Encrypted home partition in Linux with DM_Crypt

[ Wednesday, 2 May 2007, lipiec ]


Have you ever wondered what would have happened if all the important data have been stolen from your mobile PC? For example the information about a confidential project you have been working on for the last 2 years in your company … A horrifying vision, isn’t it? If you don’t want it come true, please consider encrypting your home drive. Here is how to do this in Linux.

Author: Marcin Lipiec

This is what you will need to prepare your Linux computer for encrypting your home drive:

  • DM-Crypt — open-source tool for encryption the whole HDD partition. It encrypts data before writing them on HDD. Available for kernel 2.6.4 and later.
  • LUKS – (Linux Unified Key Setup) — standard HDD encryption system for Linux.
  • cryptsetup — enables simultaneous use of LUKS and DM-Crypt.

Necessary software download

The program you will need is cryptsetup with LUKS handling. In order to install it you may either use your distribution’s repositories or use the general method (compilation from sources).

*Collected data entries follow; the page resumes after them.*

-- pv_equiv track=rewrite | github.com/DanielCortild/Google-KickStart | 2018/2018B-1.py | isLegal
-- ===== SOURCE A (Python) =====
-- def isLegal(n):
--   if n % 9 == 0:
--     return 0
--   n_list = [c for c in str(n)]
--   for k in n_list:
--     if k == '9':
--       return 0
--   return 1
-- ===== SOURCE B (Python) =====
-- def isLegal(n):
--     s = 0
--     has9 = False
--     for c in str(n):
--         if c == '-':
--             continue
--         s += ord(c) - 48
--         has9 = has9 or c == '9'
--     return 0 if has9 or s % 9 == 0 else 1
-- ===== Notes on version B (the rewrite author's own statement) =====
-- stated objective: alternative
-- what changed: Replaces A's arithmetic modulus test plus a separate character scan with a single pass over str(n) that accumulates the digit sum (skipping the sign) and a nine-digit flag, deciding divisibility by nine via the digit-sum rule.
import Mathlib
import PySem

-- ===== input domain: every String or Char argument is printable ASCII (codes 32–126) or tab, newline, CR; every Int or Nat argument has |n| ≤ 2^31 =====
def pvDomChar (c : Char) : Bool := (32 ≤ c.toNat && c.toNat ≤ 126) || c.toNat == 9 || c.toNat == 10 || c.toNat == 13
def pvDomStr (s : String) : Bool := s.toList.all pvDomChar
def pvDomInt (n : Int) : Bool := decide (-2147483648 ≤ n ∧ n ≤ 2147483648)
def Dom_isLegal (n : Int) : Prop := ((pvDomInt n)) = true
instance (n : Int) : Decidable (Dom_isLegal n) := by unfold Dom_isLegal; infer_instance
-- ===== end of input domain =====

-- ===== PORT A =====
-- B replaces A's n % 9 arithmetic test with the digit-sum-mod-9 rule folded into one scan of str(n).

-- A's for-loop with early return over the characters of str(n)
def isLegalLoop : List Char → Int
  | [] => 1
  | k :: rest => if k = '9' then 0 else isLegalLoop rest

def isLegal (n : Int) : Int :=
  if PySem.Int.mod n 9 = 0 then 0
  else
    let n_list := (PySem.Int.toStr n).toList
    isLegalLoop n_list

-- ===== PORT B =====
-- one step of B's loop body: state is (digit sum, has9 flag)
def altStep (acc : Int × Bool) (c : Char) : Int × Bool :=
  if c = '-' then acc
  else (acc.1 + ((c.toNat : Int) - 48), acc.2 || c == '9')

def isLegal_alt (n : Int) : Int :=
  let r := (PySem.Int.toStr n).toList.foldl altStep (0, false)
  if r.2 || PySem.Int.mod r.1 9 = 0 then 0 else 1

-- ===== PRECONDITION & SPEC =====
def Spec_isLegal (n : Int) (out : Int) : Prop := out = isLegal_alt n
instance (n : Int) (out : Int) : Decidable (Spec_isLegal n out) := by unfold Spec_isLegal; infer_instance

-- ===== CLAIM (what is proved, stated in full; the proofs are below) =====
def Claim_equal_isLegal : Prop := ∀ (n : Int), Dom_isLegal n → Spec_isLegal n (isLegal n)

-- ===== LEMMAS AND PROOFS =====

-- digit sum (per B: the '-' character contributes 0)
def charSum : List Char → Int
  | [] => 0
  | c :: cs => (if c = '-' then 0 else (c.toNat : Int) - 48) + charSum cs

lemma foldl_altStep (cs : List Char) : ∀ s f,
    cs.foldl altStep (s, f) = (s + charSum cs, f || cs.contains '9') := by
  induction cs with
  | nil => intro s f; simp [charSum]
  | cons c cs ih =>
    intro s f
    rw [List.foldl]
    by_cases hc : c = '-'
    · subst hc
      rw [show altStep (s, f) '-' = (s, f) from rfl, ih, charSum]
      simp
    · rw [show altStep (s, f) c = (s + ((c.toNat : Int) - 48), f || (c == '9')) from
        (by simp [altStep, hc]), ih, charSum, if_neg hc]
      simp only [Prod.mk.injEq]
      exact ⟨by ring, by simp [Bool.or_assoc, eq_comm, Bool.beq_eq_decide_eq]⟩

lemma isLegalLoop_eq (cs : List Char) :
    isLegalLoop cs = if cs.contains '9' then 0 else 1 := by
  induction cs with
  | nil => simp [isLegalLoop]
  | cons c cs ih =>
    by_cases hc : c = '9'
    · subst hc; simp [isLegalLoop]
    · simp [isLegalLoop, hc, ih, eq_comm]

lemma charSum_toDigitsCore (fuel : Nat) : ∀ (n : Nat) (ds : List Char), n < fuel →
    charSum (Nat.toDigitsCore 10 fuel n ds) % 9 = ((n : Int) + charSum ds) % 9 := by
  induction fuel with
  | zero => intro n ds h; omega
  | succ fuel ih =>
    intro n ds h
    show charSum (if n / 10 = 0 then (n % 10).digitChar :: ds
          else Nat.toDigitsCore 10 fuel (n / 10) ((n % 10).digitChar :: ds)) % 9 = _
    have hd : charSum ((n % 10).digitChar :: ds) = ((n % 10 : Nat) : Int) + charSum ds := by
      have h10 : n % 10 < 10 := Nat.mod_lt _ (by omega)
      rw [charSum]
      interval_cases h : n % 10 <;> simp [Nat.digitChar]
    by_cases h0 : n / 10 = 0
    · rw [if_pos h0, hd]
      have : (n : Int) = ((n % 10 : Nat) : Int) := by omega
      rw [this]
    · rw [if_neg h0]
      have hlt : n / 10 < fuel := by omega
      rw [ih _ _ hlt, hd]
      have : ((n / 10 : Nat) : Int) + (((n % 10 : Nat) : Int) + charSum ds)
           = (n : Int) + charSum ds - 9 * ((n / 10 : Nat) : Int) := by
        have := Nat.div_add_mod n 10
        push_cast
        omega
      rw [this]
      omega

lemma charSum_toChars (n : Int) : charSum (PySem.Int.toChars n) % 9 = ((n.natAbs : Int)) % 9 := by
  unfold PySem.Int.toChars
  by_cases hn : n < 0
  · rw [if_pos hn]
    rw [charSum, if_pos rfl, zero_add]
    have := charSum_toDigitsCore (n.natAbs + 1) n.natAbs [] (by omega)
    simpa [Nat.toDigits, charSum] using this
  · rw [if_neg hn]
    have := charSum_toDigitsCore (n.toNat + 1) n.toNat [] (by omega)
    simp only [Nat.toDigits] at this ⊢
    rw [this]
    simp only [charSum, add_zero]
    congr 1
    omega

lemma dvd_charSum_iff (n : Int) :
    (9 : Int) ∣ n ↔ (9 : Int) ∣ charSum ((PySem.Int.toStr n).toList) := by
  rw [PySem.Int.toList_toStr, ← Int.dvd_natAbs, Int.dvd_iff_emod_eq_zero,
    Int.dvd_iff_emod_eq_zero, ← charSum_toChars n]

-- ===== VERDICT (by name: the statement is the Claim_ definition above) =====
theorem isLegal_spec : Claim_equal_isLegal := by
  intro n _
  unfold Spec_isLegal isLegal isLegal_alt
  rw [foldl_altStep, isLegalLoop_eq]
  have key : (9 : Int) ∣ n ↔ (9 : Int) ∣ charSum (PySem.Int.toChars n) := by
    simpa [PySem.Int.toList_toStr] using dvd_charSum_iff n
  simp only [PySem.Int.mod_eq_zero_iff_dvd, zero_add, Bool.false_or]
  by_cases h9 : '9' ∈ PySem.Int.toChars n
  · by_cases hm : (9 : Int) ∣ n <;> simp [hm, h9]
  · by_cases hm : (9 : Int) ∣ n
    · simp [hm, h9, key.mp hm]
    · have h2 : ¬ (9 : Int) ∣ charSum (PySem.Int.toChars n) := fun hc => hm (key.mpr hc)
      simp [hm, h9, h2]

The distro-specific method is recommended. In Ubuntu you only need to type apt-get install cryptsetup in the terminal windows (or use Synaptic Package Manager to do the same in a graphical interface.

If you prefer the source-based way, just open up a terminal and type wget http://luks.endorphin.org/source/cryptsetup-luks-1.0.4.tar.bz2. The installation proceeds as usual:

./configure
make
make install

Done. If all went right, the installation should be now finished and the encryption software ready to be used.

Key cryptsetup options

Cryptsetup enables you to perform different types of encryption and offers some additional options you may be interested in. Here is a brief overview of them.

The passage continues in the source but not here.